Why cheaper childcare is good economics
Published in The Australian Financial Review, 11 October 2020
Labor went bold in its budget reply with a plan for cheaper childcare and a long-term vision for a universal system. While it is an important social policy, it is arguably an even more important economic reform.
Labor plans to increase the maximum Child Care Subsidy from 85 per cent to 90 per cent, slow down the rate at which the subsidy tapers off, and remove the annual cap. These changes would make childcare more affordable for almost every family using it.
Australia’s out-of-pocket childcare costs are high by international standards, and half of Australians with children under 5 say they struggle with the cost of childcare.

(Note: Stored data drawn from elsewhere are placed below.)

-- pv_equiv track=rewrite | github.com/Shane-Bowen/ML_Assignment_3 | Assignment_3.py | num_coefficients_2
-- ===== SOURCE A (Python) =====
-- def num_coefficients_2(d):
--     t = 0
--     for n in range(d+1):
--         for i in range(n+1):
--             for j in range(n+1):
--                 if i+j==n:
--                     t = t+1
--     return t
-- ===== SOURCE B (Python) =====
-- def num_coefficients_2(d):
--     if d < 0:
--         return 0
--     return (d + 1) * (d + 2) // 2
-- ===== Notes on version B (the rewrite author's own statement) =====
-- stated objective: faster
-- what changed: Replaces the cubic triple nested loop counting pairs (i,j) with i+j=n by a constant-time closed-form triangular-number formula (zero for negative degree).
import Mathlib
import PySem

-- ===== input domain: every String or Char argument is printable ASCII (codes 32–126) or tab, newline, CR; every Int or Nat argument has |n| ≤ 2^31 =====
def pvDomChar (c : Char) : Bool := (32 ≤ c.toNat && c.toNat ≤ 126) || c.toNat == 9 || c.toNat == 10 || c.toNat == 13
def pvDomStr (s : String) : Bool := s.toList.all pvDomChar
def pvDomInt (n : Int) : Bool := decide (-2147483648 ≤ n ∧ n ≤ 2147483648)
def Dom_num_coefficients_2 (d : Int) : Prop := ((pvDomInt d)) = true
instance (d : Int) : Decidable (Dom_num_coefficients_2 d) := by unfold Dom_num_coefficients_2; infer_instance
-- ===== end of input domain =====

-- B replaces A's O(d^3) triple loop by the closed form (d+1)(d+2)/2 (0 for negative d): faster.

-- ===== PORT A =====
def num_coefficients_2 (d : Int) : Int :=
  (PySem.List.pyRange 0 (d + 1) 1).foldl (fun t n =>
    (PySem.List.pyRange 0 (n + 1) 1).foldl (fun t i =>
      (PySem.List.pyRange 0 (n + 1) 1).foldl (fun t j =>
        if i + j = n then t + 1 else t) t) t) 0

-- ===== PORT B =====
def num_coefficients_2_alt (d : Int) : Int :=
  if d < 0 then 0 else PySem.Int.floordiv ((d + 1) * (d + 2)) 2

-- ===== PRECONDITION & SPEC =====
def Spec_num_coefficients_2 (d : Int) (out : Int) : Prop := out = num_coefficients_2_alt d
instance (d : Int) (out : Int) : Decidable (Spec_num_coefficients_2 d out) := by unfold Spec_num_coefficients_2; infer_instance

-- ===== CLAIM (what is proved, stated in full; the proofs are below) =====
def Claim_equal_num_coefficients_2 : Prop := ∀ (d : Int), Dom_num_coefficients_2 d → Spec_num_coefficients_2 d (num_coefficients_2 d)

-- ===== LEMMAS AND PROOFS =====

-- the innermost j-loop adds exactly 1 when 0 ≤ i ≤ n
lemma inner_loop (n i t : Int) (h0 : 0 ≤ i) (h1 : i ≤ n) :
    (PySem.List.pyRange 0 (n + 1) 1).foldl (fun t j => if i + j = n then t + 1 else t) t = t + 1 := by
  rw [PySem.List.foldl_ite_add_one]
  have hmem : (n - i) ∈ PySem.List.pyRange 0 (n + 1) 1 := by
    rw [PySem.List.mem_pyRange_one]; omega
  have hnd := PySem.List.nodup_pyRange_one (a := 0) (b := n + 1)
  have hcp : (PySem.List.pyRange 0 (n + 1) 1).countP (fun j => decide (i + j = n)) = 1 := by
    have : (PySem.List.pyRange 0 (n + 1) 1).countP (fun j => decide (i + j = n))
        = (PySem.List.pyRange 0 (n + 1) 1).count (n - i) := by
      unfold List.count
      apply List.countP_congr
      intro x _
      have hx : (i + x = n) ↔ (x = n - i) := by omega
      simp [hx]
    rw [this, List.count_eq_one_of_mem hnd hmem]
  rw [hcp]; simp

-- the middle i-loop adds n+1
lemma mid_loop (n t : Int) (hn : 0 ≤ n) :
    (PySem.List.pyRange 0 (n + 1) 1).foldl (fun t i =>
      (PySem.List.pyRange 0 (n + 1) 1).foldl (fun t j => if i + j = n then t + 1 else t) t) t
    = t + (n + 1) := by
  have hcong : (PySem.List.pyRange 0 (n + 1) 1).foldl (fun t i =>
      (PySem.List.pyRange 0 (n + 1) 1).foldl (fun t j => if i + j = n then t + 1 else t) t) t
      = (PySem.List.pyRange 0 (n + 1) 1).foldl (fun t _ => t + 1) t := by
    apply PySem.List.foldl_congr_mem
    intro t i hi
    rw [PySem.List.mem_pyRange_one] at hi
    exact inner_loop n i t hi.1 (by omega)
  rw [hcong, PySem.List.foldl_add (g := fun _ => (1 : Int))]
  simp [PySem.List.length_pyRange_one]
  omega

-- sum over n of (n+1), naturally indexed
lemma outer_sum (m : Nat) :
    (PySem.List.pyRange 0 (m : Int) 1).foldl (fun t n => t + (n + 1)) 0
      = ((m : Int) * ((m : Int) + 1)) / 2 := by
  induction m with
  | zero => simp [PySem.List.pyRange_one_eq_nil]
  | succ k ih =>
    have h : ((k + 1 : Nat) : Int) = (k : Int) + 1 := by push_cast; ring
    rw [h, PySem.List.pyRange_one_succ_right (by positivity), List.foldl_append, ih]
    simp only [List.foldl_cons, List.foldl_nil]
    have h2 : ((k : Int) + 1) * ((k : Int) + 1 + 1) = (k : Int) * ((k : Int) + 1) + 2 * ((k : Int) + 1) := by ring
    omega

theorem num_coefficients_2_spec : Claim_equal_num_coefficients_2 := by
  intro d _
  unfold Spec_num_coefficients_2 num_coefficients_2 num_coefficients_2_alt
  by_cases hneg : d < 0
  · rw [PySem.List.pyRange_one_eq_nil (by omega)]
    simp [hneg]
  · rw [not_lt] at hneg
    have hcong : (PySem.List.pyRange 0 (d + 1) 1).foldl (fun t n =>
        (PySem.List.pyRange 0 (n + 1) 1).foldl (fun t i =>
          (PySem.List.pyRange 0 (n + 1) 1).foldl (fun t j =>
            if i + j = n then t + 1 else t) t) t) 0
        = (PySem.List.pyRange 0 (d + 1) 1).foldl (fun t n => t + (n + 1)) 0 := by
      apply PySem.List.foldl_congr_mem
      intro t n hn
      rw [PySem.List.mem_pyRange_one] at hn
      exact mid_loop n t hn.1
    rw [hcong]
    have hm : ((d + 1).toNat : Int) = d + 1 := by omega
    rw [← hm, outer_sum (d + 1).toNat, hm]
    have hfd : PySem.Int.floordiv ((d + 1) * (d + 2)) 2 = ((d + 1) * (d + 2)) / 2 := by
      unfold PySem.Int.floordiv
      exact Int.fdiv_eq_ediv_of_nonneg _ (by norm_num)
    rw [if_neg (by omega), hfd]
    ring_nf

The government stresses that 70 per cent of families have out-of-pocket costs of less than $5 an hour per child for centre-based care. But $5 an hour translates to about $50 a day, $250 a week, or $13,000 a year for each child in full-time care. We estimate that under Labor’s plans more than half of families will pay less than $20 a day per child.
The high cost of childcare doesn’t just leave a hole in family budgets. It deters parents, particularly mothers, from working. Grattan Institute’s recent report Cheaper childcare shows how crucial affordable childcare is to women’s workforce participation.
Our analysis showed that across the income distribution, mothers lose 80 per cent, 90 per cent and even 100 per cent of their take-home pay from working a fourth or fifth day after the additional childcare costs, clawback of the childcare subsidy, and tax and benefit changes are factored in.
Unsurprisingly, not many find the option of working for free or close to it particularly attractive. The “1.5 earner” model has become the norm in Australia. And our rates of part-time work for women are third-highest in the OECD.
Childcare costs are the biggest contributor to these “workforce disincentives“. The maximum subsidy is not high enough for low-income families, and the steep taper and annual cap limit incentives to work beyond three days, across the income spectrum.
Labor’s plan would reduce the disincentives substantially. We estimate that it would increase hours worked by “second earners” – mainly women in two- income households and single parents – by 11 per cent, and this higher participation would provide a GDP boost of more than double the additional cost.
Our report found that a policy similar to Labor’s (but with a higher base subsidy) would boost the lifetime earnings of a woman with children on average by $150,000 through increased workforce participation.
Labor’s plan envisages eventually going further. It wants the Productivity Commission to review a move to universal childcare (a 90 per cent subsidy for all).
Our work suggests universal childcare would have an even bigger economic dividend, but would also be substantially more expensive. A 90 per cent universal subsidy would cost about $10 billion a year, and boost GDP by a whopping $24 billion a year. It can’t happen overnight, though. Universal childcare would probably lead to a significant increase in demand, so the sector would need time to grow. Introducing a lower, means-tested out-of-pocket cost is a sensible transition path.
The biggest challenge with universal childcare is likely to be political. Moving from a means-tested scheme to a universal scheme means higher-income families will get the biggest increase in support. High-income families that currently receive no subsidy would suddenly be eligible for tens of thousands of dollars in additional childcare support.
Labor can rightly point to school education and healthcare as universal schemes with broad public support. Universality creates “buy in” and support for important services. It would also dramatically simplify the system – something parents would no doubt celebrate.
But there is a fair debate to be had about the private benefits of returns to working more and whether those with greater capacity to pay should make more of a contribution.
Labor’s short-term plan is much less contentious. In the context of a “blokey” budget focused on job creation in hard-hat industries such as transport infrastructure, construction and manufacturing, a plan for women’s workforce participation is welcome.
Public funding for childcare also means direct job creation for early education and care workers – more than 90 per cent of whom are women.
The government made significant reforms to the Child Care Subsidy in 2018, and had planned to review the system in 2020 before COVID-19 came along. The Labor plan to make childcare cheaper will deliver big economic and social dividends. It merits bipartisan support, because it is good for children, good for women’s workforce participation and good for the economy. It is the policy we need for these times.